That's because they don't know what to build that will be a successful product, so they essentially try to brute force this question of "what to build" by trying different ideas quickly and see which one will stick. And in this quick iteration loop people just throw bunch of stuff together to make something and once that something gains traction they will keep piling on top of that shaky foundation.
Especially true when you're paying for neither hardware nor labor.
Writing inefficient client-side software, whether it's desktop or webshit, makes the customers / users pay for the hardware, and pay with their time.
I think the era of "poor software for fantastic hardware" is coming to an end.
UI development is an even more special case here. The customer buys the machine which runs the code, not the company. So sadly "good enough" is the standard.
One example for me here is the "switch product option" button on Amazon listings (e.g. switch green to blue color, smaller to larger model). On my phone this sometimes takes >5 seconds to properly load. Horribly optimised.
This is one of the most alienating things about the modern software engineering industry. Someone who grew up just fucking around with computers since they were 5 is supposedly now on even footing with someone who took a 16 week bootcamp and a Claude subscription and has never seen a terminal before.
I was at a drum and bass show recently and talked to one of the other people there. It was obvious I didn't really listen to that much drum and bass as I couldn't name anybody except the most popular artists. You see peoples' reactions change slightly when they discover you are not really part of their music scene - you're an outsider, or a tourist, or even a poser. That's not even a problem, that's just the way subcultures are - you've either lived and breathed that way of life, or not.
What LLMs are doing is they are automating the manufacture of posers and cultural appropriators at scale - you don't really understand the nooks and crannies of this territory, you never actually lived on IRC or in the bash terminal - but you can sure wave around these oversimplified maps of the territory with all the back alleys and laneways missing, and use your pocket book of translated phrases to pose as a native.
> My general sense is that nobody understands how React works under the hood. The answer I get when I ask questions is generally just "don't worry about it".
The problem in software is it seems that we are losing the ability to distinguish between appropriators of computer geek culture and those who do "speak" programming languages natively. The bar has fallen so low that I can't even expect people to understand the difference between runtime and compile time. Anybody who brings up such advanced and esoteric (read: high school level computing) topics is viewed with scorn, as if their ability to expose ignorance on foundational topics presents an existential (or career) threat.
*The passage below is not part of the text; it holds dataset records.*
-- reading slot k's card through the guard reconstructs the sorted deck padded with zeros
theorem map_range_pad (s : List Int) (n : Nat) (hL : s.length ≤ n) :
    (List.range n).map (fun k : Nat =>
        (fun k : Int => if k < (s.length : Int) then s[k.toNat]?.getD 0 else 0) (k : Int))
      = s ++ List.replicate (n - s.length) 0 := by
  apply List.ext_getElem
  · simp; omega
  · intro i h1 h2
    simp only [List.getElem_map, List.getElem_range]
    by_cases hi : i < s.length
    · have hc : ((i : Nat) : Int) < (s.length : Int) := by exact_mod_cast hi
      rw [if_pos hc, List.getElem_append_left hi]
      simp [List.getElem?_eq_getElem hi]
    · have hc : ¬ ((i : Nat) : Int) < (s.length : Int) := by exact_mod_cast hi
      rw [if_neg hc, List.getElem_append_right (le_of_not_gt hi)]
      simp

-- B's reverse loop over the slots equals the reverse fold over the padded sorted deck
theorem alt_eq_pad (deck : List Int) (N : Int)
    (hpre : (deck.length : Int) ≤ N ∨ deck = []) :
    rearrange_cards_alt deck N =
      ((PySem.List.sorted deck (fun x => x) false)
        ++ List.replicate (N - (deck.length : Int)).toNat 0).reverse.foldl pvStepB [] := by
  unfold rearrange_cards_alt
  dsimp only
  set s := PySem.List.sorted deck (fun x => x) false with hs
  have hslen : s.length = deck.length := by rw [hs]; exact PySem.List.length_sorted ..
  have hq : PySem.List.pyRange 0 N 1 =
      (List.range N.toNat).map (fun k : Nat => (k : Int)) := by
    rw [PySem.List.pyRange_one]
    simp only [Int.sub_zero, Int.zero_add]
  have hL : s.length ≤ N.toNat := by
    rcases hpre with h | h
    · omega
    · rw [hslen, h]; simp
  have hz : (N - (deck.length : Int)).toNat = N.toNat - s.length := by
    rcases hpre with h | h
    · omega
    · rw [hslen, h]; simp
  rw [foldl_stepB_comp (fun k : Int => if k < (s.length : Int) then s[k.toNat]?.getD 0 else 0),
      List.map_reverse, hq, List.map_map, Function.comp_def,
      map_range_pad s N.toNat hL, hz]

theorem length_pvStepB (d : List Int) (c : Int) :
    (pvStepB d c).length = d.length + 1 := by
  cases d with
  | nil => rfl
  | cons a t => simp [pvStepB]

theorem rsim_length (l : List Int) : (rsim l).length = l.length := by
  induction l with
  | nil => rfl
  | cons x rest ih => simp [rsim, length_pvStepB, ih]

theorem pv_set_self (l : List Int) (n : Nat) (a : Int) (h : l[n]? = some a) :
    l.set n a = l := by
  have hn : n < l.length := by
    by_contra hc
    simp [List.getElem?_eq_none (le_of_not_gt hc)] at h
  have hv : l[n] = a := by
    have hg := List.getElem?_eq_getElem hn (l := l)
    rw [hg] at h; exact Option.some_inj.mp h
  subst hv
  exact List.set_getElem_self ..

-- writing only zeros into slots that already hold 0 leaves the result unchanged
theorem foldl_stepA_zeros (cards q res : List Int)
    (hz : ∀ c ∈ cards, c = 0) (h0 : ∀ i ∈ q, res[i.toNat]? = some 0) :
    (cards.foldl pvStepA (res, q)).1 = res := by
  induction cards generalizing q res with
  | nil => rfl
  | cons c cs ih =>
      have hc0 : c = 0 := hz c (List.mem_cons_self ..)
      have hz' : ∀ x ∈ cs, x = 0 := fun x hx => hz x (List.mem_cons_of_mem _ hx)
      cases q with
      | nil =>
          show (cs.foldl pvStepA (pvStepA (res, []) c)).1 = res
          have hstep : pvStepA (res, []) c = (res, []) := rfl
          rw [hstep]
          exact ih [] res hz' (by intro i hi; cases hi)
      | cons q0 q' =>
          have hset : res.set q0.toNat c = res := by
            rw [hc0]; exact pv_set_self _ _ _ (h0 q0 (List.mem_cons_self ..))
          cases q' with
          | nil =>
              show (cs.foldl pvStepA (pvStepA (res, [q0]) c)).1 = res
              have hstep : pvStepA (res, [q0]) c = (res, []) := by
                simp [pvStepA, hset]
              rw [hstep]
              exact ih [] res hz' (by intro i hi; cases hi)
          | cons j r =>
              show (cs.foldl pvStepA (pvStepA (res, q0::j::r) c)).1 = res
              have hstep : pvStepA (res, q0::j::r) c = (res, r ++ [j]) := by
                simp [pvStepA, hset]
              rw [hstep]
              refine ih (r ++ [j]) res hz' ?_
              intro i hi
              apply h0
              rcases List.mem_append.mp hi with h | h
              · exact List.mem_cons_of_mem _ (List.mem_cons_of_mem _ h)
              · simp at h; subst h
                exact List.mem_cons_of_mem _ (List.mem_cons_self ..)
-- pv_equiv track=rewrite | github.com/flying-adventure/baekjoon | 프로그래머스/0/181858. 무작위로 K개의 수 뽑기/무작위로 K개의 수 뽑기.py | solution
-- ===== SOURCE A (Python) =====
-- def solution(arr, k):
--     seen=set()
--     ans=[]
--     for i in arr:
--         if i not in seen:
--             if len(ans)<k:
--                 ans.append(i)
--                 seen.add(i)
--     while len(ans)<k:
--         ans.append(-1)
--     return ans
-- ===== SOURCE B (Python) =====
-- def solution(arr, k):
--     ans = []
--     rest = arr
--     while len(ans) < k and rest:
--         h = rest[0]
--         ans.append(h)
--         rest = [x for x in rest[1:] if x != h]
--     ans += [-1] * (k - len(ans))
--     return ans
-- ===== Notes on version B (the rewrite author's own statement) =====
-- stated objective: alternative
-- what changed: Replaces A's seen-set with a selection-by-filtering loop: repeatedly take the head of the remainder and filter out all its occurrences, so no membership set exists; padding becomes one replicated append instead of a while loop.
import Mathlib
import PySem

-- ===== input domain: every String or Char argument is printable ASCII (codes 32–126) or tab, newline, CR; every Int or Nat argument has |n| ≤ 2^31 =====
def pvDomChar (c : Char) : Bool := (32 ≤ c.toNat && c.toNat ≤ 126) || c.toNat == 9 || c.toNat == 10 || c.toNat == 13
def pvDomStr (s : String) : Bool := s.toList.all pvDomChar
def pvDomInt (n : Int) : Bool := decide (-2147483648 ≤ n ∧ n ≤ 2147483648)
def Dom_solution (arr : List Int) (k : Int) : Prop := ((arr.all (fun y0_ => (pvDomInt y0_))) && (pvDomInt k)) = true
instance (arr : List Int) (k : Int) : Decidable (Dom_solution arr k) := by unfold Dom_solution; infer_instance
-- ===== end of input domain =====

-- B replaces A's seen-set collection loop with a selection-by-filtering loop (take the
-- head, filter its occurrences out of the remainder) plus a single replicated pad.


-- ===== PORT A =====
-- the loop body of A's 'for i in arr'
def stepA (k : Int) (st : PySem.Set Int × List Int) (i : Int) : PySem.Set Int × List Int :=
  if PySem.Set.contains st.1 i then st
  else if (st.2.length : Int) < k then (PySem.Set.add st.1 i, st.2 ++ [i]) else st

-- A's 'while len(ans) < k: ans.append(-1)'
def padLoop (ans : List Int) (k : Int) : List Int :=
  if (ans.length : Int) < k then padLoop (ans ++ [-1]) k else ans
termination_by (k - ans.length).toNat
decreasing_by simp; omega

def solution (arr : List Int) (k : Int) : List Int :=
  padLoop (arr.foldl (stepA k) (PySem.Set.empty, [])).2 k

-- ===== PORT B =====
-- B's 'while len(ans) < k and rest' loop
def loopB (k : Int) (ans rest : List Int) : List Int :=
  match rest with
  | [] => ans
  | h :: t =>
    if (ans.length : Int) < k then loopB k (ans ++ [h]) (t.filter (· != h)) else ans
termination_by rest.length
decreasing_by simpa using Nat.lt_succ_of_le (List.length_filter_le _ _)

def solution_alt (arr : List Int) (k : Int) : List Int :=
  let res := loopB k [] arr
  res ++ List.replicate (k - (res.length : Int)).toNat (-1)

-- ===== PRECONDITION & SPEC =====
def Spec_solution (arr : List Int) (k : Int) (out : List Int) : Prop := out = solution_alt arr k
instance (arr : List Int) (k : Int) (out : List Int) : Decidable (Spec_solution arr k out) := by unfold Spec_solution; infer_instance

-- ===== CLAIM (what is proved, stated in full; the proofs are below) =====
def Claim_equal_solution : Prop := ∀ (arr : List Int) (k : Int), Dom_solution arr k → Spec_solution arr k (solution arr k)

-- ===== LEMMAS AND PROOFS =====

-- first-occurrence dedup of arr relative to an already-seen list
def ddni (arr : List Int) (seen : List Int) : List Int :=
  match arr with
  | [] => []
  | i :: r => if i ∈ seen then ddni r seen else i :: ddni r (seen ++ [i])

lemma padLoop_eq (ans : List Int) (k : Int) :
    padLoop ans k = ans ++ List.replicate (k - (ans.length : Int)).toNat (-1) := by
  generalize hn : (k - (ans.length : Int)).toNat = n
  induction n generalizing ans with
  | zero => rw [padLoop, if_neg (by omega)]; simp
  | succ m ih =>
    rw [padLoop, if_pos (by omega)]
    rw [ih (ans ++ [-1]) (by simp; omega)]
    simp [List.replicate_succ]

lemma loopA_eq (k : Int) (arr : List Int) : ∀ (S : PySem.Set Int) (ans : List Int),
    (∀ x : Int, PySem.Set.contains S x = true ↔ x ∈ ans) →
    ans.length ≤ (max k 0).toNat →
    (arr.foldl (stepA k) (S, ans)).2
      = ans ++ (ddni arr ans).take ((max k 0).toNat - ans.length) := by
  induction arr with
  | nil => intro S ans _ _; simp [ddni]
  | cons i r ih =>
    intro S ans hS hlen
    simp only [List.foldl_cons, stepA, ddni]
    by_cases hmem : i ∈ ans
    · rw [if_pos ((hS i).mpr hmem), if_pos hmem, ih S ans hS hlen]
    · have hc : ¬ PySem.Set.contains S i = true := fun h => hmem ((hS i).mp h)
      rw [if_neg hc, if_neg hmem]
      have hk : ((max k 0).toNat : Int) = max k 0 := Int.toNat_of_nonneg (le_max_right k 0)
      by_cases hlt : (ans.length : Int) < k
      · rw [if_pos hlt]
        have hinv : ∀ x : Int, (PySem.Set.add S i).contains x = true ↔ x ∈ ans ++ [i] := by
          intro x
          rw [PySem.Set.contains_iff, PySem.Set.mem_add, ← PySem.Set.contains_iff, hS]
          simp
        rw [ih (S.add i) (ans ++ [i]) hinv (by simp; omega)]
        have h2 : (max k 0).toNat - ans.length = ((max k 0).toNat - (ans ++ [i]).length) + 1 := by
          simp; omega
        rw [h2, List.take_succ_cons]
        simp
      · rw [if_neg hlt]
        have h0 : (max k 0).toNat - ans.length = 0 := by omega
        rw [ih S ans hS hlen, h0]
        simp

-- filtering out an already-seen value does not change the relative dedup
lemma ddni_filter (h : Int) (t : List Int) : ∀ seen : List Int, h ∈ seen →
    ddni (t.filter (· != h)) seen = ddni t seen := by
  induction t with
  | nil => intro seen _; simp
  | cons x r ih =>
    intro seen hs
    by_cases hx : x = h
    · subst hx
      simp only [List.filter_cons, bne_self_eq_false, Bool.false_eq_true, ddni, if_pos hs]
      simpa using ih seen hs
    · have hb : (x != h) = true := by simpa using hx
      simp only [List.filter_cons, hb, if_pos, ddni]
      by_cases hm : x ∈ seen
      · rw [if_pos hm, if_pos hm, ih seen hs]
      · rw [if_neg hm, if_neg hm, ih (seen ++ [x]) (by simp [hs])]

lemma loopB_eq (k : Int) : ∀ (n : Nat) (rest : List Int), rest.length ≤ n →
    ∀ ans : List Int, (∀ x ∈ ans, x ∉ rest) → ans.length ≤ (max k 0).toNat →
    loopB k ans rest = ans ++ (ddni rest ans).take ((max k 0).toNat - ans.length) := by
  intro n
  induction n with
  | zero =>
    intro rest hlen ans _ _
    have : rest = [] := List.length_eq_zero_iff.mp (Nat.le_zero.mp hlen)
    subst this; simp [loopB, ddni]
  | succ m ih =>
    intro rest hlen ans hinv hans
    match rest with
    | [] => simp [loopB, ddni]
    | h :: t =>
      have hk : ((max k 0).toNat : Int) = max k 0 := Int.toNat_of_nonneg (le_max_right k 0)
      have hh : h ∉ ans := fun hm => hinv h hm (List.mem_cons_self)
      rw [loopB]
      by_cases hlt : (ans.length : Int) < k
      · rw [if_pos hlt]
        have hinv' : ∀ x ∈ ans ++ [h], x ∉ t.filter (· != h) := by
          intro x hx hmem
          rcases List.mem_append.mp hx with hx | hx
          · exact hinv x hx (List.mem_cons_of_mem _ (List.mem_of_mem_filter hmem))
          · have : x = h := by simpa using hx
            subst this
            have := List.of_mem_filter hmem
            simp at this
        rw [ih (t.filter (· != h))
            (le_trans (List.length_filter_le _ _) (by simpa using Nat.lt_succ_iff.mp hlen))
            (ans ++ [h]) hinv' (by simp; omega)]
        rw [ddni_filter h t (ans ++ [h]) (by simp)]
        have hd : ddni (h :: t) ans = h :: ddni t (ans ++ [h]) := by
          rw [ddni, if_neg hh]
        rw [hd]
        have h2 : (max k 0).toNat - ans.length = ((max k 0).toNat - (ans ++ [h]).length) + 1 := by
          simp; omega
        rw [h2, List.take_succ_cons]
        simp
      · rw [if_neg hlt]
        have h0 : (max k 0).toNat - ans.length = 0 := by omega
        rw [h0]
        simp

-- ===== VERDICT (by name: the statement is the Claim_ definition above) =====
theorem solution_spec : Claim_equal_solution := by
  intro arr k _
  unfold Spec_solution solution solution_alt
  rw [loopA_eq k arr PySem.Set.empty []
      (by intro x; rw [PySem.Set.contains_iff]; simp [PySem.Set.empty]) (by simp)]
  rw [loopB_eq k arr.length arr le_rfl [] (by simp) (by simp)]
  rw [padLoop_eq]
There's been a rise of anti-intellectualism in software from people with non-STEM backgrounds who actually disdain seeking out and possessing such knowledge. It's utterly useless to study - just like math. I find it harder and harder to locate hobbyists, especially here in Toronto, who bother to go below the abstractions not just because they want to, but because they are compelled to understand.
Instead, what we have today is a computing ecosystem dominated by powerful players who care about money and control. Speaking from the standpoint of a Bay Area resident, since roughly 2012, the field has been increasingly taken over by people who are in it for the money. Combine that with Alan Kay’s observation that computer science is a “pop culture” that often lives in the moment and has little regard for the past, and also combine that with the “move fast and break things” attitude that permeates modern software development, and this has created an environment that seems hostile to the types of nerdy pursuits that the industry once encouraged. The working environments of many major software companies and the products they release are a reflection of the values of the companies’ executives, managers, and shareholders.
While I’m not anti-AI, I see agentic coding as another step in the direction that the software industry was already heading towards, where it can move even faster and break even more things.
There is still wonder, joy, and freedom in computing, but I feel this is increasingly confined to the hobbyist world and certain niches in research environments.
Design time, code time, compile time, run time. Why all that potentially wasteful upfront work?
The next step are shipped applications whose help menu is a chat interface that responds to all user questions of the form "How do I ...", with a short pause to add a new hack to the existing pile, and then some upbeat instructions.
In theory this should be nirvana. No more vibe coding! Everyone is a power user. Zero dependencies. But there will be much weeping.
If I had to sum up the zeitgeist of the '90s techno-optimism it would be this persistent, confident prediction that once people just learned _how_ to use computers, and everyone is a power user everything will be fine! Despite the mounting evidence that actually, no, like everything else in reality the distribution of skill is a bell-curve with the median sitting uncomfortably low for those who, to quote OP, "lived on IRC or in the bash terminal".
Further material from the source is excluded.